**Task objective:** From the records below, copy every line that contains the word "IndexError".

──────

-- pv_equiv track=rewrite | github.com/WWarzecha/Algorithms-and-Data-Structures | Dynamic programming problems with tests/zad3k.py | ksuma
-- ===== SOURCE A (Python) =====
-- def min_elem(T):
--     n = len(T) # == k
--     minimal = float('inf')
--     for i in range (n):
--         if T[i] < minimal:
--             minimal = T[i]
--     return minimal
--
-- def ksuma( T, k ):
--     min = float('inf')
--     F = []
--     n = len(T)
--
--     for i in range (k):
--         F.append(T[i])
--
--     for i in range (k,n):
--         p = min_elem(F)
--         T[i] += p
--         F.pop(0)
--         F.append(T[i])
--
--     for i in range(n-k,n):
--         if T[i] < min:
--             min = T[i]
--
--     return min
-- ===== SOURCE B (Python) =====
-- def _push(stk, v):
--     # push v on a min-stack: each entry is (value, min of values at or below it)
--     if stk and stk[-1][1] <= v:
--         stk.append((v, stk[-1][1]))
--     else:
--         stk.append((v, v))
--
--
-- def ksuma(T, k):
--     n = len(T)
--     vals = list(T)
--     instk = []   # back of the window queue
--     outstk = []  # front of the window queue (two-stack min-queue)
--     for i in range(k):
--         _push(instk, vals[i])
--     for i in range(k, n):
--         if instk and outstk:
--             wmin = min(instk[-1][1], outstk[-1][1])
--         elif instk:
--             wmin = instk[-1][1]
--         else:
--             wmin = outstk[-1][1]
--         vals[i] += wmin
--         if not outstk:
--             while instk:
--                 _push(outstk, instk.pop()[0])
--         outstk.pop()
--         _push(instk, vals[i])
--     return min(vals[n - k:])
-- ===== Notes on version B (the rewrite author's own statement) =====
-- stated objective: faster
-- what changed: A rescans the whole k-element window with a handwritten min on every step (O(n*k)); B maintains the window in a two-stack min-queue whose stack tops carry running minima, so each element is pushed and popped at most twice (O(n) amortized).
-- outside the precondition, e.g. on ksuma([], 0): A returns inf, B raises ValueError
import Mathlib
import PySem

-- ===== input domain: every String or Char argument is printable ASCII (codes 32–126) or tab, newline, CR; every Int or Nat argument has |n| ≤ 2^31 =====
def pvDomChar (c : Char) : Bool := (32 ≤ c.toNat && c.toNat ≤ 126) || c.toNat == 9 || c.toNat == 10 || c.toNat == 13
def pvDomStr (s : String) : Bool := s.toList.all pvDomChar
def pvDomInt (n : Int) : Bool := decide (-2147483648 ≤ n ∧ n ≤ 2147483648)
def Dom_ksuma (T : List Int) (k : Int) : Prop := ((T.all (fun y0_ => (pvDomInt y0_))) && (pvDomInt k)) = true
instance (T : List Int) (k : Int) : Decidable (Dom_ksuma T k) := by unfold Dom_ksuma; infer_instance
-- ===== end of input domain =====

-- B replaces A's O(n·k) re-scan of the window with a two-stack min-queue (O(n) amortized).
-- A mutates its argument T in place; B does not — the equivalence proved here is about the RETURN value only.

-- ===== PORT A =====
-- min_elem: Python's float('inf') sentinel is modelled as `none` (every int is < inf, so the
-- first element always replaces it); all indices i ∈ range(len(T)) are in range, so pyGetD is exact.
def min_elem (T : List Int) : Option Int :=
  (PySem.List.pyRange 0 (T.length : Int) 1).foldl
    (fun minimal i =>
      let t := PySem.List.pyGetD T i 0
      match minimal with
      | none => some t
      | some m => if t < m then some t else minimal) none

-- `(min_elem …).getD 0` and `.getD []`: under Pre_ksuma the window F is never empty, so the
-- float('inf') case of min_elem and the IndexError of F.pop(0) are unreachable; likewise the
-- final `.getD 0` (third loop runs at least once).  All pyGetD/pySetD indices are in range under Pre_.
def ksuma (T : List Int) (k : Int) : Int :=
  let n : Int := (T.length : Int)
  let F := (PySem.List.pyRange 0 k 1).foldl
    (fun F i => F ++ [PySem.List.pyGetD T i 0]) ([] : List Int)
  let st := (PySem.List.pyRange k n 1).foldl
    (fun (st : List Int × List Int) i =>
      let p := (min_elem st.2).getD 0
      let ti := PySem.List.pyGetD st.1 i 0 + p
      (PySem.List.pySetD st.1 i ti,
       ((PySem.List.pop? st.2 0).map Prod.snd).getD [] ++ [ti])) (T, F)
  let mfin := (PySem.List.pyRange (n - k) n 1).foldl
    (fun m i =>
      let t := PySem.List.pyGetD st.1 i 0
      match m with
      | none => some t
      | some mv => if t < mv then some t else m) (none : Option Int)
  mfin.getD 0

-- ===== PORT B =====
-- stacks grow at the HEAD (Lean list head = Python list's last element / top of stack)
def bPush (v : Int) (stk : List (Int × Int)) : List (Int × Int) :=
  match stk with
  | (w, m) :: t => if m ≤ v then (v, m) :: (w, m) :: t else (v, v) :: (w, m) :: t
  | [] => [(v, v)]

-- the `while instk: _push(outstk, instk.pop()[0])` loop
def bDrain : List (Int × Int) → List (Int × Int) → List (Int × Int)
  | [], outstk => outstk
  | p :: t, outstk => bDrain t (bPush p.1 outstk)

-- the headD defaults in wmin and the empty-`tail` are unreachable under Pre_ksuma
-- (the window always holds k ≥ 1 elements); pyGetD/pySetD indices are in range under Pre_.
def ksuma_alt (T : List Int) (k : Int) : Int :=
  let n : Int := (T.length : Int)
  let st0 := (PySem.List.pyRange 0 k 1).foldl
    (fun (st : List Int × List (Int × Int) × List (Int × Int)) i =>
      (st.1, bPush (PySem.List.pyGetD st.1 i 0) st.2.1, st.2.2)) (T, [], [])
  let st := (PySem.List.pyRange k n 1).foldl
    (fun (st : List Int × List (Int × Int) × List (Int × Int)) i =>
      let wmin :=
        if st.2.1.isEmpty = false && st.2.2.isEmpty = false then
          min (st.2.1.headD (0, 0)).2 (st.2.2.headD (0, 0)).2
        else if st.2.1.isEmpty = false then (st.2.1.headD (0, 0)).2
        else (st.2.2.headD (0, 0)).2
      let v := PySem.List.pyGetD st.1 i 0 + wmin
      let vals := PySem.List.pySetD st.1 i v
      let (instk, outstk) :=
        if st.2.2.isEmpty then (([] : List (Int × Int)), bDrain st.2.1 st.2.2)
        else (st.2.1, st.2.2)
      (vals, bPush v instk, outstk.tail)) st0
  ((PySem.List.min? (PySem.List.slice st.1 (some (n - k)) none) (fun x => x)).getD 0)

-- ===== PRECONDITION & SPEC =====
-- Pre_ excludes exactly the inputs where A does not return an int: for k > len(T), k < 0, and
-- 0 = k < len(T) A raises IndexError; for k = 0 = len(T) A returns float('inf'), not an int.
def Pre_ksuma (T : List Int) (k : Int) : Prop := 1 ≤ k ∧ k ≤ (T.length : Int)
instance (T : List Int) (k : Int) : Decidable (Pre_ksuma T k) := by unfold Pre_ksuma; infer_instance
def pvWitness_ksuma : List Int × Int := ([3, 1, 4, 1, 5], 2)

def Spec_ksuma (T : List Int) (k : Int) (out : Int) : Prop := out = ksuma_alt T k
instance (T : List Int) (k : Int) (out : Int) : Decidable (Spec_ksuma T k out) := by unfold Spec_ksuma; infer_instance

-- ===== CLAIM (what is proved, stated in full; the proofs are below) =====
def Claim_equal_ksuma : Prop := ∀ (T : List Int) (k : Int), Dom_ksuma T k → Pre_ksuma T k → Spec_ksuma T k (ksuma T k)

-- ===== LEMMAS AND PROOFS =====



def minStep (m : Option Int) (t : Int) : Option Int :=
  match m with
  | none => some t
  | some mv => if t < mv then some t else m

def omin : Option Int → Option Int → Option Int
  | none, b => b
  | some a, none => some a
  | some a, some b => some (min a b)

theorem min?_cons' (x : Int) (l : List Int) : (x :: l).min? = omin (some x) l.min? := by
  rw [List.min?_cons]
  cases l.min? <;> simp [omin, Option.elim]

theorem foldl_min_eq (l : List Int) (a : Int) : l.foldl min a = l.min?.elim a (min a) := by
  induction l generalizing a with
  | nil => simp
  | cons w t ih =>
    simp only [List.foldl_cons, ih, min?_cons']
    cases t.min? with
    | none => simp [omin]
    | some m => simp [omin, min_assoc]

theorem foldl_minStep_some (l : List Int) (a : Int) :
    l.foldl minStep (some a) = some (l.min?.elim a (min a)) := by
  induction l generalizing a with
  | nil => simp
  | cons w t ih =>
    have hstep : minStep (some a) w = some (min a w) := by
      simp only [minStep]
      rcases lt_or_ge w a with h | h
      · rw [if_pos h, min_eq_right (le_of_lt h)]
      · rw [if_neg (not_lt.2 h), min_eq_left h]
    simp only [List.foldl_cons, hstep, ih, min?_cons']
    cases t.min? with
    | none => simp [omin]
    | some m => simp [omin, min_assoc]

theorem foldl_minStep (l : List Int) : l.foldl minStep none = l.min? := by
  cases l with
  | nil => rfl
  | cons x t =>
    have : minStep none x = some x := rfl
    simp only [List.foldl_cons, this, foldl_minStep_some, min?_cons']
    cases t.min? <;> simp [omin]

──────

**Task output:**
-- float('inf') case of min_elem and the IndexError of F.pop(0) are unreachable; likewise the
-- 0 = k < len(T) A raises IndexError; for k = 0 = len(T) A returns float('inf'), not an int.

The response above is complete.